Surface structures similar to black silicon can be found in nature. Earlier this year, researchers at the Swinburne Institute of Technology in Australia led by Professor Elena Ivanova and Professor Russell Crawford found that the wings of the cicada Psaltoda claripennis could shred certain types of rod-shaped bacteria.

This prompted them to seek out other insects with similar spike-like surface architectures. They found that the wings of the Diplacodes bipunctata or Wandering Percher dragonfly were even more deadly, killing both rod-shaped and spherical bacteria.

The surface structure of black silicon is similar to the surface of the wings of the Wande...

"This structure generates a mechanical bacteria killing effect which is unrelated to the chemical composition of the surface," says Professor Crawford, who is Dean of the Faculty of Life and Social Sciences at Swinburne.
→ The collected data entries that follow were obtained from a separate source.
-- pv_equiv track=rewrite | github.com/troymcanally/Assessment1 | Number_Converter/mcata002_converter.py | validate_binary
-- ===== SOURCE A (Python) =====
-- def validate_binary(user_input):
--     index = 0
--     is_valid = False
--
--     while index < len(user_input):
--         if user_input[index] != "0" and user_input[index] != "1":
--             is_valid = False
--             return is_valid
--         else:
--             is_valid = True
--             index += 1
--
--     return is_valid
-- ===== SOURCE B (Python) =====
-- def validate_binary(user_input):
--     n = len(user_input)
--     return n > 0 and user_input.count("0") + user_input.count("1") == n
-- ===== Notes on version B (the rewrite author's own statement) =====
-- stated objective: alternative
-- what changed: Replaces the indexed while-loop with a flag and early return by an arithmetic check: the string is valid iff it is non-empty and the counts of the two binary digit characters (via two str.count passes) sum to its length.
import Mathlib
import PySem

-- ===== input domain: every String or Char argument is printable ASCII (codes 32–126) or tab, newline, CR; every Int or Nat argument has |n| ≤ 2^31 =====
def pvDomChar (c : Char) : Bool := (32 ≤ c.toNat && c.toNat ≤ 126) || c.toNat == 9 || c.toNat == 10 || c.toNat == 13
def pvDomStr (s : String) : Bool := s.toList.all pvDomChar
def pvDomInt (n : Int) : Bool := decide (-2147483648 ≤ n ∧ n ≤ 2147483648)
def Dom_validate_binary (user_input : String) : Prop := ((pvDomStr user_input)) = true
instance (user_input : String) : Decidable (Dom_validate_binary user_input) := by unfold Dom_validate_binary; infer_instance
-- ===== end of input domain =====

-- B replaces A's indexed while-loop with flag and early return by an arithmetic check:
-- non-empty, and count('0') + count('1') equals the length (alternative decomposition).

-- ===== PORT A =====
-- while index < len(user_input): early-return False on a non-binary char, else set flag True
def validate_binary_go (cs : List Char) (is_valid : Bool) : Bool :=
  match cs with
  | [] => is_valid
  | c :: rest =>
      if c ≠ '0' ∧ c ≠ '1' then false
      else validate_binary_go rest true

def validate_binary (user_input : String) : Bool :=
  validate_binary_go user_input.toList false

-- ===== PORT B =====
-- n = len(user_input); return n > 0 and user_input.count("0") + user_input.count("1") == n
def validate_binary_alt (user_input : String) : Bool :=
  let n := PySem.Str.len user_input
  decide (0 < n) &&
    decide ((PySem.Str.count user_input "0" : Int) + (PySem.Str.count user_input "1" : Int) = n)

-- ===== PRECONDITION & SPEC =====
def Spec_validate_binary (user_input : String) (out : Bool) : Prop := out = validate_binary_alt user_input
instance (user_input : String) (out : Bool) : Decidable (Spec_validate_binary user_input out) := by unfold Spec_validate_binary; infer_instance

-- ===== CLAIM =====
def Claim_equal_validate_binary : Prop := ∀ (user_input : String), Dom_validate_binary user_input → Spec_validate_binary user_input (validate_binary user_input)

-- ===== LEMMAS AND PROOFS =====
theorem go_true (cs : List Char) :
    validate_binary_go cs true = cs.all (fun c => c = '0' ∨ c = '1') := by
  induction cs with
  | nil => rfl
  | cons c rest ih =>
    by_cases hc : c ≠ '0' ∧ c ≠ '1'
    · simp only [validate_binary_go, if_pos hc, List.all_cons]
      obtain ⟨h0, h1⟩ := hc
      simp [h0, h1]
    · simp only [validate_binary_go, if_neg hc, ih, List.all_cons]
      rw [not_and_or, not_not, not_not] at hc
      rcases hc with h | h <;> simp [h]

-- count.go with a single-character needle is List.count (fuel ≥ remaining length)
theorem count_go_singleton (c : Char) (fuel : Nat) (l : List Char) (acc : Nat)
    (h : l.length ≤ fuel) :
    PySem.Chars.count.go [c] fuel l acc = acc + l.count c := by
  induction fuel generalizing l acc with
  | zero =>
    have : l = [] := List.eq_nil_of_length_eq_zero (Nat.le_zero.mp h)
    subst this; rfl
  | succ n ih =>
    cases l with
    | nil => rfl
    | cons x t =>
      have hlen : t.length ≤ n := by simpa using h
      by_cases hx : c = x
      · subst hx
        have : ([c].isPrefixOf (c :: t)) = true := by simp [List.isPrefixOf]
        simp only [PySem.Chars.count.go, this, if_pos]
        simp only [List.length_cons, List.length_nil, Nat.zero_add, List.drop_one,
          List.tail_cons]
        rw [ih t (acc + 1) hlen]
        simp [List.count_cons]
        omega
      · have : ([c].isPrefixOf (x :: t)) = false := by
          simp [List.isPrefixOf]
          intro h'
          exact absurd h' hx
        simp only [PySem.Chars.count.go, this]
        simp only [Bool.false_eq_true, if_false]
        rw [ih t acc hlen]
        simp [List.count_cons, Ne.symm hx]

theorem str_count_char (s : String) (c : Char) (sub : String)
    (hsub : sub.toList = [c]) :
    PySem.Str.count s sub = s.toList.count c := by
  rw [PySem.Str.count_eq, hsub]
  unfold PySem.Chars.count
  simp only [List.isEmpty_cons, Bool.false_eq_true, if_false]
  simpa using count_go_singleton c s.toList.length s.toList 0 (le_refl _)

theorem count01 (l : List Char) :
    l.count '0' + l.count '1' = l.countP (fun c => c == '0' || c == '1') := by
  induction l with
  | nil => rfl
  | cons x t ih =>
    by_cases h0 : x = '0' <;> by_cases h1 : x = '1' <;>
      simp [List.count_cons, List.countP_cons, h0, h1, ih] <;> omega

theorem count_sum_eq_length_iff (l : List Char) :
    l.count '0' + l.count '1' = l.length ↔ ∀ c ∈ l, c = '0' ∨ c = '1' := by
  rw [count01, List.countP_eq_length]
  simp

theorem go_eq_all (l : List Char) :
    validate_binary_go l false =
      (decide (0 < l.length) && l.all (fun c => decide (c = '0' ∨ c = '1'))) := by
  cases l with
  | nil => rfl
  | cons c rest =>
    by_cases hc : c ≠ '0' ∧ c ≠ '1'
    · simp only [validate_binary_go, if_pos hc, List.all_cons]
      obtain ⟨h0, h1⟩ := hc
      simp [h0, h1]
    · simp only [validate_binary_go, if_neg hc, go_true, List.all_cons]
      rw [not_and_or, not_not, not_not] at hc
      rcases hc with h | h <;> simp [h]

-- ===== VERDICT =====
theorem validate_binary_spec : Claim_equal_validate_binary := by
  intro s _
  unfold Spec_validate_binary validate_binary validate_binary_alt
  have h0 : PySem.Str.count s "0" = s.toList.count '0' :=
    str_count_char s '0' "0" rfl
  have h1 : PySem.Str.count s "1" = s.toList.count '1' :=
    str_count_char s '1' "1" rfl
  have hlen : PySem.Str.len s = (s.toList.length : Int) := by
    simp [PySem.Str.len_eq, PySem.Chars.len]
  rw [go_eq_all]
  simp only [h0, h1, hlen]
  have hkey : ((s.toList.count '0' : Int) + (s.toList.count '1' : Int) = (s.toList.length : Int))
      ↔ (∀ c ∈ s.toList, c = '0' ∨ c = '1') := by
    rw [← count_sum_eq_length_iff]
    exact_mod_cast Iff.rfl
  have hpos : ((0 : Int) < (s.toList.length : Int)) ↔ 0 < s.toList.length := by
    exact_mod_cast Iff.rfl
  rw [Bool.eq_iff_iff]
  simp only [Bool.and_eq_true, decide_eq_true_eq, List.all_eq_true, hkey, hpos]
The team then set out to mimic the surface structure of the Wandering Percher dragonfly wing in an effort to create a surface with similar bacteria-killing properties. They then compared the bacteria-killing capacity of their black silicon creation to the dragonfly wing.

"Both surfaces were found to be highly effective against a range of bacteria, as well as endospores," says Professor Crawford. "They exhibited estimated average bacteria killing rates of up to 450,000 cells per minute of exposure, for every square centimeter of available surface."

Among the variety of bacteria the surfaces were able to kill were the deadly strains of the Staphylococcus aureus or golden staph bacterium.

"This represents an exciting prospect for the development of a new generation of antibacterial nanomaterials that could be applied to the surfaces of medical implants, making them far safer," he adds.

The team has published its findings in the journal Nature Communications.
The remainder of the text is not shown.